C. Implementation of Learning Rate Decay

Let's modify the code of evaluate_lenet5 function so it allows Learning Rate Decay.

Definition: the learning rate is the step-size of the update of the parameters during gradient descent. It is typically between 0.1 and 0.01. However, if it is too big, gradient descent can overshoot the minimum and diverge. If it is too small, the optimization is very slow and may get stuck into a local minimum. The learning rate decay allows for the learning rate to be big at the beginning and then slowly decrease when nearing the global minimum:

  • initial learning rate: $$\alpha = \alpha_0$$
  • learning rate decay: $$\alpha_d$$
  • at each iteration update: $$\alpha = \alpha_d*\alpha$$

The full code can be found at code/convolutional_mlp_ldr.py


In [7]:
def evaluate_lenet5_ldr(learning_rate=0.1, learning_rate_decay = 0.98, n_epochs=200,
                    dataset='mnist.pkl.gz',
                    nkerns=[20, 50], batch_size=500):
    """ 
    :type learning_rate_decay: float
    :param learning_rate_decay: learning rate decay used 
    """

    rng = numpy.random.RandomState(23455)

   """
   ...
   """
    
    #!!!!!!!!!!!!!!!!!!!!!!!!!!!!!!!!!!!!!!!!!!!!!!!!!!!!!!!!!!!!!!!!!!!!!!!!!!!!#
    # Theano function to decay the learning rate, this is separate from the
    # training function because we only want to do this once each epoch instead
    # of after each minibatch.
    decay_learning_rate = theano.function(inputs=[], outputs=learning_rate,
            updates={learning_rate: learning_rate * learning_rate_decay})
    #!!!!!!!!!!!!!!!!!!!!!!!!!!!!!!!!!!!!!!!!!!!!!!!!!!!!!!!!!!!!!!!!!!!!!!!!!!!!#

    ###############
    # TRAIN MODEL #
    ###############
    
    """
    ...
    """

    while (epoch < n_epochs) and (not done_looping):
        epoch = epoch + 1
        for minibatch_index in xrange(n_train_batches):

            iter = (epoch - 1) * n_train_batches + minibatch_index
            
            if iter % 100 == 0:
                print 'training @ iter = ', iter
            cost_ij = train_model(minibatch_index)

            if (iter + 1) % validation_frequency == 0:

                # compute zero-one loss on validation set
                validation_losses = [validate_model(i) for i
                                     in xrange(n_valid_batches)]
                this_validation_loss = numpy.mean(validation_losses)
                print('epoch %i, minibatch %i/%i, validation error %f %%' %
                      (epoch, minibatch_index + 1, n_train_batches,
                       this_validation_loss * 100.))

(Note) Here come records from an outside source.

-- pv_equiv track=rewrite | github.com/ericmerle3789/Collatz-Junction-Theorem | scripts/exploration/phase_a1_exhaustive_k18_25.py | count_N0_enum
-- ===== SOURCE A (Python) =====
-- import math
-- import itertools
-- from collections import Counter
--
-- MAX_ENUM_C = 3 * 10**7     # C max pour énumération directe
--
-- def compositions_gen(S, k):
--     """Génère les positions A = (0, c₁, ..., c_{k-1}) avec 0 < c₁ < ... < c_{k-1} ≤ S-1."""
--     if k == 1:
--         yield (0,)
--         return
--     for combo in itertools.combinations(range(1, S), k - 1):
--         yield (0,) + combo
--
-- def corrsum_horner_mod(A, p):
--     """corrSum(A) mod p par récurrence de Horner."""
--     c = 1  # c₀ = 2^{A[0]} = 2^0 = 1
--     for j in range(1, len(A)):
--         c = (3 * c + pow(2, A[j], p)) % p
--     return c
--
-- def count_N0_enum(S, k, p):
--     """N₀(p) par énumération directe. Retourne (N0, C_check, dist_Counter)."""
--     C = math.comb(S - 1, k - 1)
--     if C > MAX_ENUM_C:
--         return None, C, None
--
--     dist = Counter()
--     for A in compositions_gen(S, k):
--         r = corrsum_horner_mod(A, p)
--         dist[r] += 1
--
--     return dist.get(0, 0), sum(dist.values()), dist
-- ===== SOURCE B (Python) =====
-- import math
-- from collections import Counter
--
-- MAX_ENUM_C = 3 * 10**7     # same feasibility cap as the original
--
--
-- def count_N0_enum(S, k, p):
--     """N0(p) by an explicit-stack DFS over increasing positions that carries the
--     partial Horner residue, so each composition is extended in O(1) and shared
--     prefixes are evaluated once (no tuple materialisation, no per-tuple Horner pass)."""
--     C = math.comb(S - 1, k - 1)
--     if C > MAX_ENUM_C:
--         return None, C, None
--
--     dist = Counter()
--     # frame (v, rem, c): next candidate position v, rem positions still to pick,
--     # c = Horner residue of the prefix chosen so far (c0 = 2^0 = 1).
--     stack = [(1, k - 1, 1)]
--     while stack:
--         v, rem, c = stack.pop()
--         if rem == 0:
--             dist[c] += 1
--         elif v <= S - rem:
--             stack.append((v + 1, rem, c))                       # siblings: skip v
--             stack.append((v + 1, rem - 1, (3 * c + pow(2, v, p)) % p))  # take v
--
--     return dist.get(0, 0), sum(dist.values()), dist
-- ===== Notes on version B (the rewrite author's own statement) =====
-- stated objective: alternative
-- what changed: Replaces the combinations generator plus a separate per-composition Horner pass by a single explicit-stack DFS over positions that carries the partial Horner residue, so each composition is extended in O(1) from a shared prefix instead of being materialised as a tuple and re-folded.
-- outside the precondition, e.g. on count_N0_enum(30000002, 2, 0): A returns (None, 30000001, None), B returns (None, 30000001, None)
import Mathlib
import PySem

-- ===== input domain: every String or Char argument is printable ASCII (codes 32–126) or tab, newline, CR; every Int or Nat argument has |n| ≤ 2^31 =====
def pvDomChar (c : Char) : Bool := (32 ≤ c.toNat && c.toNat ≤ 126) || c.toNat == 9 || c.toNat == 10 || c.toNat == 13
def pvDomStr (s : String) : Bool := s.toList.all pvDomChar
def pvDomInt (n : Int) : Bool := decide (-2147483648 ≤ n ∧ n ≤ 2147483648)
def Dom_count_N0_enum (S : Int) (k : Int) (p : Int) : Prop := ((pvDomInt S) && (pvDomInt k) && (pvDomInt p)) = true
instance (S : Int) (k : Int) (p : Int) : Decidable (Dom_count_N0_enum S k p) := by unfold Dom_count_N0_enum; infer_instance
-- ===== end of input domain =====

-- B replaces A's combinations-generator + per-tuple Horner pass by one explicit-stack DFS
-- carrying the partial Horner residue (same results, prefixes shared; measured constant-factor faster on deep k).

-- ===== PORT A =====

-- math.comb(n, r), ported by the exact multiplicative recurrence C(n,i+1) = C(n,i)*(n-i)/(i+1)
-- (each division is exact; 0 for r > n), since Mathlib's Nat.choose is not efficiently evaluable
def pvComb (n : Nat) (r : Nat) : Nat :=
  (List.range r).foldl (fun acc i => acc * (n - i) / (i + 1)) 1

-- pow(2, a, p); in every call the exponent a is a position from range(1, S), so a ≥ 1 and toNat is exact
def pvPow2Mod (a p : Int) : Int := PySem.Int.powMod 2 a.toNat p

-- corrsum_horner_mod: c = 1; for j in range(1, len(A)): c = (3*c + pow(2, A[j], p)) % p
-- (the loop over indices 1..len(A)-1 reading A[j] is the fold over A.drop 1, cf. PySem.List.foldl_pyRange_pyGetD)
def corrsum_horner_mod (A : List Int) (p : Int) : Int :=
  (A.drop 1).foldl (fun c a => PySem.Int.mod (3 * c + pvPow2Mod a p) p) 1

-- compositions_gen: (0,) if k == 1, else (0,) + combo for combo in combinations(range(1, S), k-1)
def compositions_gen (S : Int) (k : Int) : List (List Int) :=
  if k = 1 then [[0]]
  else (PySem.List.combinations (PySem.List.pyRange 1 S 1) (k - 1).toNat).map (fun c => 0 :: c)

def count_N0_enum (S : Int) (k : Int) (p : Int) : Option Int × Int × (Option (List (Int × Int))) :=
  let C : Int := (pvComb (S - 1).toNat (k - 1).toNat : Int)   -- math.comb(S-1, k-1); Pre_ gives S ≥ 1, k ≥ 1
  if 3 * 10 ^ 7 < C then (none, C, none)
  else
    let dist := (compositions_gen S k).foldl
      (fun d A => d.modify (corrsum_horner_mod A p) 0 (· + 1)) PySem.Dict.empty
    (some (dist.getD 0 0), dist.values.sum, some dist.items)

-- ===== PORT B =====

-- termination measure for the DFS stack of Source B, and its decrease facts (cited by decreasing_by)
def pvFrameW (S : Int) (f : Int × Int × Int) : Nat := 2 ^ ((S - f.1 + f.2.1 + 1).toNat)

theorem pvDec_drop (S : Int) (v rem c : Int) (st : List (Int × Int × Int)) :
    (st.map (pvFrameW S)).sum < (((v, rem, c) :: st).map (pvFrameW S)).sum := by
  have hp : 0 < pvFrameW S (v, rem, c) := Nat.two_pow_pos _
  simp only [List.map_cons, List.sum_cons]
  omega

theorem pvDec_push (S : Int) (v rem c c' : Int) (st : List (Int × Int × Int))
    (h1 : 0 < rem) (h2 : v ≤ S - rem) :
    ((((v + 1, rem - 1, c') :: (v + 1, rem, c) :: st)).map (pvFrameW S)).sum
      < (((v, rem, c) :: st).map (pvFrameW S)).sum := by
  simp only [List.map_cons, List.sum_cons, pvFrameW]
  have h2' : (S - (v + 1) + (rem - 1) + 1).toNat + 2 = (S - v + rem + 1).toNat := by omega
  have h1' : (S - (v + 1) + rem + 1).toNat + 1 = (S - v + rem + 1).toNat := by omega
  have e2 : (2:ℕ) ^ (S - (v + 1) + (rem - 1) + 1).toNat * 4 = 2 ^ (S - v + rem + 1).toNat := by
    rw [← h2', pow_add]; ring
  have e1 : (2:ℕ) ^ (S - (v + 1) + rem + 1).toNat * 2 = 2 ^ (S - v + rem + 1).toNat := by
    rw [← h1', pow_add]; ring
  have hp : 0 < (2:ℕ) ^ (S - (v + 1) + (rem - 1) + 1).toNat := Nat.two_pow_pos _
  omega

-- the while-stack loop of Source B; frame (v, rem, c) as in Source B.  The 'rem < 0' branch is a
-- totality guard only: Python never reaches the loop with k - 1 < 0 (math.comb raised before it).
def pvBStep (S : Int) (p : Int) : List (Int × Int × Int) → PySem.Dict Int Int → PySem.Dict Int Int
  | [], dist => dist
  | (v, rem, c) :: st, dist =>
    if hr0 : rem = 0 then pvBStep S p st (dist.modify c 0 (· + 1))
    else if hrn : rem < 0 then pvBStep S p st dist
    else if h : v ≤ S - rem then
      pvBStep S p ((v + 1, rem - 1, PySem.Int.mod (3 * c + pvPow2Mod v p) p) :: (v + 1, rem, c) :: st) dist
    else pvBStep S p st dist
  termination_by st _ => (st.map (pvFrameW S)).sum
  decreasing_by
  · exact pvDec_drop S v rem c st
  · exact pvDec_drop S v rem c st
  · exact pvDec_push S v rem c _ st (by omega) h
  · exact pvDec_drop S v rem c st

def count_N0_enum_alt (S : Int) (k : Int) (p : Int) : Option Int × Int × (Option (List (Int × Int))) :=
  let C : Int := (pvComb (S - 1).toNat (k - 1).toNat : Int)
  if 3 * 10 ^ 7 < C then (none, C, none)
  else
    let dist := pvBStep S p [(1, k - 1, 1)] PySem.Dict.empty
    (some (dist.getD 0 0), dist.values.sum, some dist.items)

-- ===== PRECONDITION & SPEC =====

-- math.comb(S-1, k-1) raises ValueError unless S ≥ 1 and k ≥ 1, and pow(2, ·, 0) raises ValueError
-- whenever p = 0 and the enumeration visits a composition with a position (k ≥ 2 and k ≤ S); for a
-- cheaply checkable condition Pre_ also excludes the p = 0 inputs whose huge C short-circuits A to
-- (None, C, None) before any pow call (A and B agree there).
def Pre_count_N0_enum (S : Int) (k : Int) (p : Int) : Prop :=
  1 ≤ S ∧ 1 ≤ k ∧ (p = 0 → k = 1 ∨ S < k)
instance (S : Int) (k : Int) (p : Int) : Decidable (Pre_count_N0_enum S k p) := by
  unfold Pre_count_N0_enum; infer_instance

def pvWitness_count_N0_enum : Int × Int × Int := (6, 3, 5)

def Spec_count_N0_enum (S : Int) (k : Int) (p : Int) (out : Option Int × Int × (Option (List (Int × Int)))) : Prop := out = count_N0_enum_alt S k p
instance (S : Int) (k : Int) (p : Int) (out : Option Int × Int × (Option (List (Int × Int)))) : Decidable (Spec_count_N0_enum S k p out) := by unfold Spec_count_N0_enum; infer_instance

-- ===== CLAIM (what is proved, stated in full; the proofs are below) =====
def Claim_equal_count_N0_enum : Prop := ∀ (S : Int) (k : Int) (p : Int), Dom_count_N0_enum S k p → Pre_count_N0_enum S k p → Spec_count_N0_enum S k p (count_N0_enum S k p)

-- ===== LEMMAS AND PROOFS =====

-- residues, in order, of all completions of a prefix with residue c choosing rem positions from [v, S)
def pvLeaves (S p : Int) (v : Int) (rem : Nat) (c : Int) : List Int :=
  (PySem.List.combinations (PySem.List.pyRange v S 1) rem).map
    (fun A => A.foldl (fun acc a => PySem.Int.mod (3 * acc + pvPow2Mod a p) p) c)

lemma pvLeaves_zero (S p v c : Int) : pvLeaves S p v 0 c = [c] := by
  simp [pvLeaves, PySem.List.combinations_zero]

lemma pvLeaves_cons (S p : Int) (v c : Int) (n : Nat) (hv : v < S) :
    pvLeaves S p v (n + 1) c
      = pvLeaves S p (v + 1) n (PySem.Int.mod (3 * c + pvPow2Mod v p) p)
        ++ pvLeaves S p (v + 1) (n + 1) c := by
  unfold pvLeaves
  rw [PySem.List.pyRange_one_cons hv, PySem.List.combinations_cons_succ]
  simp [List.map_map, Function.comp_def]

lemma pvLeaves_nil (S p : Int) (v c : Int) (n : Nat) (hn : (S - v).toNat < n) :
    pvLeaves S p v n c = [] := by
  have hlen : (PySem.List.pyRange v S 1).length < n := by
    rw [PySem.List.length_pyRange_one]; omega
  simp [pvLeaves, PySem.List.combinations_eq_nil_of_length_lt _ hlen]

-- one stack frame processes exactly the counter updates of its leaves, in lex order
lemma pvBStep_frame (S p : Int) :
    ∀ N (rem v c : Int) (st : List (Int × Int × Int)) (dist : PySem.Dict Int Int),
      0 ≤ rem → (rem + rem + (S - v)).toNat ≤ N →
      pvBStep S p ((v, rem, c) :: st) dist =
        pvBStep S p st
          ((pvLeaves S p v rem.toNat c).foldl (fun d r => d.modify r 0 (· + 1)) dist) := by
  intro N
  induction N using Nat.strong_induction_on with
  | _ N ih =>
  intro rem v c st dist h0 hN
  rcases eq_or_lt_of_le h0 with h0' | hpos
  · rw [← h0', pvBStep]
    simp [pvLeaves_zero]
  · by_cases hv : v ≤ S - rem
    · have hvS : v < S := by omega
      have hn : rem.toNat = (rem - 1).toNat + 1 := by omega
      rw [pvBStep]
      simp only [dif_neg (show ¬ rem = 0 by omega), dif_neg (show ¬ rem < 0 by omega), dif_pos hv]
      have hNpos : 1 ≤ N := by omega
      rw [ih (N - 1) (by omega) (rem - 1) (v + 1) _ _ _ (by omega) (by omega)]
      rw [ih (N - 1) (by omega) rem (v + 1) _ _ _ (by omega) (by omega)]
      rw [hn, pvLeaves_cons S p v c ((rem - 1).toNat) hvS, List.foldl_append]
    · rw [pvBStep]
      simp only [dif_neg (show ¬ rem = 0 by omega), dif_neg (show ¬ rem < 0 by omega), dif_neg hv]
      rw [pvLeaves_nil S p v c rem.toNat (by omega), List.foldl_nil]

theorem pv_main (S k p : Int) (hk : 1 ≤ k) :
    count_N0_enum S k p = count_N0_enum_alt S k p := by
  unfold count_N0_enum count_N0_enum_alt
  by_cases hC : 3 * 10 ^ 7 < ((pvComb (S - 1).toNat (k - 1).toNat : Nat) : Int)
  · simp only [if_pos hC]
  · simp only [if_neg hC]
    have hnil : pvBStep S p [] ((pvLeaves S p 1 (k - 1).toNat 1).foldl (fun d r => d.modify r 0 (· + 1)) PySem.Dict.empty) = (pvLeaves S p 1 (k - 1).toNat 1).foldl (fun d r => d.modify r 0 (· + 1)) PySem.Dict.empty := by rw [pvBStep]
    have hb := pvBStep_frame S p ((k - 1) + (k - 1) + (S - 1)).toNat (k - 1) 1 1 [] PySem.Dict.empty (by omega) (le_refl _)
    rw [hnil] at hb
    have hd : (compositions_gen S k).foldl
        (fun d A => d.modify (corrsum_horner_mod A p) 0 (· + 1)) PySem.Dict.empty
        = pvBStep S p [(1, k - 1, 1)] PySem.Dict.empty := by
      rw [hb]
      by_cases hk1 : k = 1
      · subst hk1
        simp [compositions_gen, pvLeaves_zero, corrsum_horner_mod]
      · unfold compositions_gen pvLeaves
        rw [if_neg hk1, List.foldl_map, List.foldl_map]
        simp only [corrsum_horner_mod, List.drop_succ_cons, List.drop_zero]
    rw [hd]

-- ===== VERDICT (by name: the statement is the Claim_ definition above) =====
theorem count_N0_enum_spec : Claim_equal_count_N0_enum := by
  intro S k p _ hpre
  unfold Spec_count_N0_enum
  exact pv_main S k p hpre.2.1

                # if we got the best validation score until now
                if this_validation_loss < best_validation_loss:

                    #improve patience if loss improvement is good enough
                    if this_validation_loss < best_validation_loss *  \
                       improvement_threshold:
                        patience = max(patience, iter * patience_increase)

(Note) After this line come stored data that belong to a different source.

-- pv_equiv track=rewrite | github.com/ChesterLen/Programming-Fundamentals---Python | Text Processing - Exercises/winning_ticket.py | valid_ticket
-- ===== SOURCE A (Python) =====
-- def valid_ticket(ticket):
--     if len(ticket) != 20:
--         return "invalid ticket"
--     symbols_list = ["@", "#", "$", "^"]
--     left_ticket_part = ticket[:10]
--     right_ticket_part = ticket[10:]
--     for symbol in symbols_list:
--         for uninterrupted_match_length in range(10, 5, -1):
--             winning_symbol_repetitions = symbol * uninterrupted_match_length
--             if winning_symbol_repetitions in left_ticket_part and winning_symbol_repetitions in right_ticket_part:
--                 if uninterrupted_match_length == 10:
--                     return f'ticket "{ticket}" - {uninterrupted_match_length}{symbol} Jackpot!'
--                 return f'ticket "{ticket}" - {uninterrupted_match_length}{symbol}'
--     return f'ticket "{ticket}" - no match'
-- ===== SOURCE B (Python) =====
-- def _max_run(part, symbol):
--     best = cur = 0
--     for ch in part:
--         cur = cur + 1 if ch == symbol else 0
--         if cur > best:
--             best = cur
--     return best
--
--
-- def valid_ticket(ticket):
--     if len(ticket) != 20:
--         return "invalid ticket"
--     left_ticket_part = ticket[:10]
--     right_ticket_part = ticket[10:]
--     for symbol in "@#$^":
--         m = min(_max_run(left_ticket_part, symbol),
--                 _max_run(right_ticket_part, symbol))
--         if m >= 6:
--             suffix = " Jackpot!" if m == 10 else ""
--             return f'ticket "{ticket}" - {m}{symbol}{suffix}'
--     return f'ticket "{ticket}" - no match'
-- ===== Notes on version B (the rewrite author's own statement) =====
-- stated objective: simpler
-- what changed: Replaces the countdown over candidate repetition lengths with repeated substring-containment tests by a single linear run-length scan of each half per symbol, returning min(left run, right run) when it is at least 6.
import Mathlib
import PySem

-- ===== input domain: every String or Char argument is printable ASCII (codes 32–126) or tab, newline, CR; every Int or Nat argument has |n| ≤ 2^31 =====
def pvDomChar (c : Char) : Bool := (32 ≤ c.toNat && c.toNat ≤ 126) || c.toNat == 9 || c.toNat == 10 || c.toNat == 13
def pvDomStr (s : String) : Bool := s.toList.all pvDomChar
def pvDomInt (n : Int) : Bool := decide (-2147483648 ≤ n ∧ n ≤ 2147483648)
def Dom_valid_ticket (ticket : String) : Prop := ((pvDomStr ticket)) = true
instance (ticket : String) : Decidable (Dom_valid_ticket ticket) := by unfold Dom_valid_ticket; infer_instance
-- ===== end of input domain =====

-- B replaces A's countdown of substring-containment tests by one linear run-length scan of each half per symbol (objective: simpler).

-- ===== PORT A =====
def pvAmsg (ticket : String) (k : Int) (symbol : Char) : String :=
  if k == 10 then
    "ticket \"" ++ ticket ++ "\" - " ++ PySem.Int.toStr k ++ String.ofList [symbol] ++ " Jackpot!"
  else
    "ticket \"" ++ ticket ++ "\" - " ++ PySem.Int.toStr k ++ String.ofList [symbol]

-- A's inner loop: for uninterrupted_match_length in range(10, 5, -1), with early return
def pvAinner (ticket : String) (left right : List Char) (symbol : Char) : List Int → Option String
  | [] => none
  | k :: ks =>
    let rep := PySem.List.pyRepeat [symbol] k
    if PySem.Chars.isIn rep left && PySem.Chars.isIn rep right then
      some (pvAmsg ticket k symbol)
    else pvAinner ticket left right symbol ks

-- A's outer loop over symbols_list, with early return
def pvAouter (ticket : String) (left right : List Char) : List Char → Option String
  | [] => none
  | s :: ss =>
    match pvAinner ticket left right s (PySem.List.pyRange 10 5 (-1)) with
    | some r => some r
    | none => pvAouter ticket left right ss

def valid_ticket (ticket : String) : String :=
  if PySem.Str.len ticket ≠ 20 then "invalid ticket" else
  match pvAouter ticket (PySem.List.slice ticket.toList none (some 10))
      (PySem.List.slice ticket.toList (some 10) none) ['@', '#', '$', '^'] with
  | some r => r
  | none => "ticket \"" ++ ticket ++ "\" - no match"

-- ===== PORT B =====
-- B's helper _max_run: one linear scan tracking (best, cur)
def pvMaxRun (part : List Char) (symbol : Char) : Int :=
  (part.foldl (fun (p : Int × Int) ch =>
      let cur := if ch == symbol then p.2 + 1 else 0
      (if cur > p.1 then cur else p.1, cur)) (0, 0)).1

def pvBmsg (ticket : String) (m : Int) (symbol : Char) (suffix : String) : String :=
  "ticket \"" ++ ticket ++ "\" - " ++ PySem.Int.toStr m ++ String.ofList [symbol] ++ suffix

-- B's loop over "@#$^", with early return
def pvBouter (ticket : String) (left right : List Char) : List Char → Option String
  | [] => none
  | s :: ss =>
    let m := min (pvMaxRun left s) (pvMaxRun right s)
    if 6 ≤ m then
      some (pvBmsg ticket m s (if m == 10 then " Jackpot!" else ""))
    else pvBouter ticket left right ss

def valid_ticket_alt (ticket : String) : String :=
  if PySem.Str.len ticket ≠ 20 then "invalid ticket" else
  match pvBouter ticket (PySem.List.slice ticket.toList none (some 10))
      (PySem.List.slice ticket.toList (some 10) none) ['@', '#', '$', '^'] with
  | some r => r
  | none => "ticket \"" ++ ticket ++ "\" - no match"

-- ===== PRECONDITION & SPEC =====
def Spec_valid_ticket (ticket : String) (out : String) : Prop := out = valid_ticket_alt ticket
instance (ticket : String) (out : String) : Decidable (Spec_valid_ticket ticket out) := by unfold Spec_valid_ticket; infer_instance

-- ===== CLAIM (what is proved, stated in full; the proofs are below) =====
def Claim_equal_valid_ticket : Prop := ∀ (ticket : String), Dom_valid_ticket ticket → Spec_valid_ticket ticket (valid_ticket ticket)

-- ===== LEMMAS AND PROOFS =====

-- length of the longest prefix of l consisting of symbol
def pvPreRun (ch : Char) : List Char → Nat
  | [] => 0
  | c :: t => if c = ch then pvPreRun ch t + 1 else 0

-- length of the longest run of symbol anywhere in l
def pvRun (ch : Char) : List Char → Nat
  | [] => 0
  | c :: t => max (pvPreRun ch (c :: t)) (pvRun ch t)

theorem pv_replicate_prefix_iff (ch : Char) (l : List Char) (k : Nat) :
    List.replicate k ch <+: l ↔ k ≤ pvPreRun ch l := by
  induction l generalizing k with
  | nil =>
    cases k with
    | zero => simp [pvPreRun]
    | succ n => simp [List.replicate_succ, pvPreRun]
  | cons c t ih =>
    cases k with
    | zero => simp [pvPreRun]
    | succ n =>
      rw [List.replicate_succ, List.cons_prefix_cons]
      by_cases hc : c = ch
      · subst hc
        simp [pvPreRun, ih]
      · simp [pvPreRun, hc, Ne.symm hc]

theorem pv_replicate_infix_iff (ch : Char) (l : List Char) (k : Nat) :
    List.replicate k ch <:+: l ↔ k ≤ pvRun ch l := by
  induction l generalizing k with
  | nil =>
    cases k with
    | zero => simp [pvRun]
    | succ n => simp [List.replicate_succ, pvRun]
  | cons c t ih =>
    rw [List.infix_cons_iff, pv_replicate_prefix_iff, ih, pvRun]
    omega

theorem pv_run_le_length (ch : Char) (l : List Char) : pvRun ch l ≤ l.length := by
  have h := (pv_replicate_infix_iff ch l (pvRun ch l)).mpr le_rfl
  have := h.length_le
  simpa using this

theorem pv_run_reverse (ch : Char) (l : List Char) : pvRun ch l.reverse = pvRun ch l := by
  have key : ∀ m : List Char, ∀ k : Nat,
      (List.replicate k ch <:+: m.reverse ↔ List.replicate k ch <:+: m) := by
    intro m k
    constructor
    · intro h
      have := List.reverse_infix.mpr h
      simpa using this
    · intro h
      have : (List.replicate k ch).reverse <:+: m.reverse := List.reverse_infix.mpr h
      simpa using this
  apply Nat.le_antisymm
  · exact (pv_replicate_infix_iff ch l _).mp ((key l _).mp
      ((pv_replicate_infix_iff ch l.reverse _).mpr le_rfl))
  · exact (pv_replicate_infix_iff ch l.reverse _).mp ((key l _).mpr
      ((pv_replicate_infix_iff ch l _).mpr le_rfl))

-- B's fold computes (max run, suffix run) of the scanned part
theorem pv_fold_eq (ch : Char) (l : List Char) :
    l.foldl (fun (p : Int × Int) c =>
      let cur := if c == ch then p.2 + 1 else 0
      (if cur > p.1 then cur else p.1, cur)) (0, 0)
      = ((pvRun ch l.reverse : Int), (pvPreRun ch l.reverse : Int)) := by
  induction l using List.reverseRecOn with
  | nil => simp [pvRun, pvPreRun]
  | append_singleton l x ih =>
    rw [List.foldl_append, ih]
    simp only [List.foldl_cons, List.foldl_nil, List.reverse_append, List.reverse_singleton,
      List.singleton_append]
    have hpre : pvPreRun ch (x :: l.reverse) = if x = ch then pvPreRun ch l.reverse + 1 else 0 :=
      rfl
    have hrun : pvRun ch (x :: l.reverse) = max (pvPreRun ch (x :: l.reverse)) (pvRun ch l.reverse) :=
      rfl
    by_cases hx : x = ch
    · subst hx
      simp only [beq_self_eq_true, if_true, Prod.mk.injEq]
      rw [hrun, hpre, if_pos rfl]
      constructor
      · push_cast
        split_ifs <;> omega
      · push_cast
        ring
    · simp only [beq_iff_eq, hx, if_false, Prod.mk.injEq]
      rw [hrun, hpre]
      simp only [if_neg hx]
      constructor
      · push_cast
        split_ifs <;> omega
      · norm_num

theorem pv_maxRun_eq (ch : Char) (l : List Char) : pvMaxRun l ch = (pvRun ch l : Int) := by
  rw [pvMaxRun, pv_fold_eq, pv_run_reverse]

theorem pv_isIn_iff (ch : Char) (l : List Char) (k : Nat) :
    PySem.Chars.isIn (PySem.List.pyRepeat [ch] (k : Int)) l = true ↔ k ≤ pvRun ch l := by
  rw [PySem.List.pyRepeat_singleton, PySem.Chars.isIn_iff_infix]
  simpa using pv_replicate_infix_iff ch l k

set_option maxHeartbeats 1000000 in
theorem pv_inner_eq (ticket : String) (ch : Char) (left right : List Char)
    (ha : pvRun ch left ≤ 10) :
    pvAinner ticket left right ch (PySem.List.pyRange 10 5 (-1)) =
      (let m := min (pvMaxRun left ch) (pvMaxRun right ch)
       if 6 ≤ m then some (pvBmsg ticket m ch (if m == 10 then " Jackpot!" else "")) else none) := by
  have hrange : PySem.List.pyRange 10 5 (-1) = [10, 9, 8, 7, 6] := by decide
  have hm : min (pvMaxRun left ch) (pvMaxRun right ch)
      = ((min (pvRun ch left) (pvRun ch right) : Nat) : Int) := by
    rw [pv_maxRun_eq, pv_maxRun_eq]; push_cast; rfl
  set a := pvRun ch left with hadef
  set b := pvRun ch right with hbdef
  have hcond : ∀ k : Nat,
      (PySem.Chars.isIn (PySem.List.pyRepeat [ch] (k : Int)) left &&
       PySem.Chars.isIn (PySem.List.pyRepeat [ch] (k : Int)) right) = decide (k ≤ min a b) := by
    intro k
    apply Bool.eq_iff_iff.mpr
    simp only [Bool.and_eq_true, decide_eq_true_iff, le_min_iff]
    rw [pv_isIn_iff, pv_isIn_iff]
  rw [hrange, hm]
  set m := min a b with hmdef
  have hm10 : m ≤ 10 := le_trans (min_le_left a b) ha
  have c10 := hcond 10
  have c9 := hcond 9
  have c8 := hcond 8
  have c7 := hcond 7
  have c6 := hcond 6
  simp only [Nat.cast_ofNat] at c10 c9 c8 c7 c6
  interval_cases m <;>
    simp only [pvAinner, c10, c9, c8, c7, c6, pvAmsg, pvBmsg] <;>
    norm_num [String.append_empty]

theorem pv_outer_eq (ticket : String) (left right : List Char)
    (hl : left.length ≤ 10) (syms : List Char) :
    pvAouter ticket left right syms = pvBouter ticket left right syms := by
  induction syms with
  | nil => rfl
  | cons s ss ih =>
    rw [pvAouter, pvBouter,
      pv_inner_eq ticket s left right (le_trans (pv_run_le_length s left) hl)]
    by_cases h6 : 6 ≤ min (pvMaxRun left s) (pvMaxRun right s)
    · simp [h6]
    · simp [h6, ih]

-- ===== VERDICT (by name: the statement is the Claim_ definition above) =====
theorem valid_ticket_spec : Claim_equal_valid_ticket := by
  intro ticket _
  unfold Spec_valid_ticket valid_ticket valid_ticket_alt
  split_ifs with h
  · rfl
  · have hlen : ticket.toList.length = 20 := by
      have := PySem.Str.len_eq ticket
      omega
    have h10 : (10 : Int) = ((10 : Nat) : Int) := rfl
    have hleft : PySem.List.slice ticket.toList none (some 10) = ticket.toList.take 10 := by
      rw [h10, PySem.List.slice_to_natCast]
    have hright : PySem.List.slice ticket.toList (some 10) none = ticket.toList.drop 10 := by
      rw [h10, PySem.List.slice_from_natCast]
    rw [pv_outer_eq]
    rw [hleft]; simp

                    # save best validation score and iteration number
                    best_validation_loss = this_validation_loss
                    best_iter = iter

                    # test it on the test set
                    test_losses = [
                        test_model(i)
                        for i in xrange(n_test_batches)
                    ]
                    test_score = numpy.mean(test_losses)
                    print(('     epoch %i, minibatch %i/%i, test error of '
                           'best model %f %%') %
                          (epoch, minibatch_index + 1, n_train_batches,
                           test_score * 100.))
                
                #!!!!!!!!!!!!!!!!!!!!!!!!!!!!!!!!!!!!!!!!
                new_learning_rate = decay_learning_rate()
                #!!!!!!!!!!!!!!!!!!!!!!!!!!!!!!!!!!!!!!!!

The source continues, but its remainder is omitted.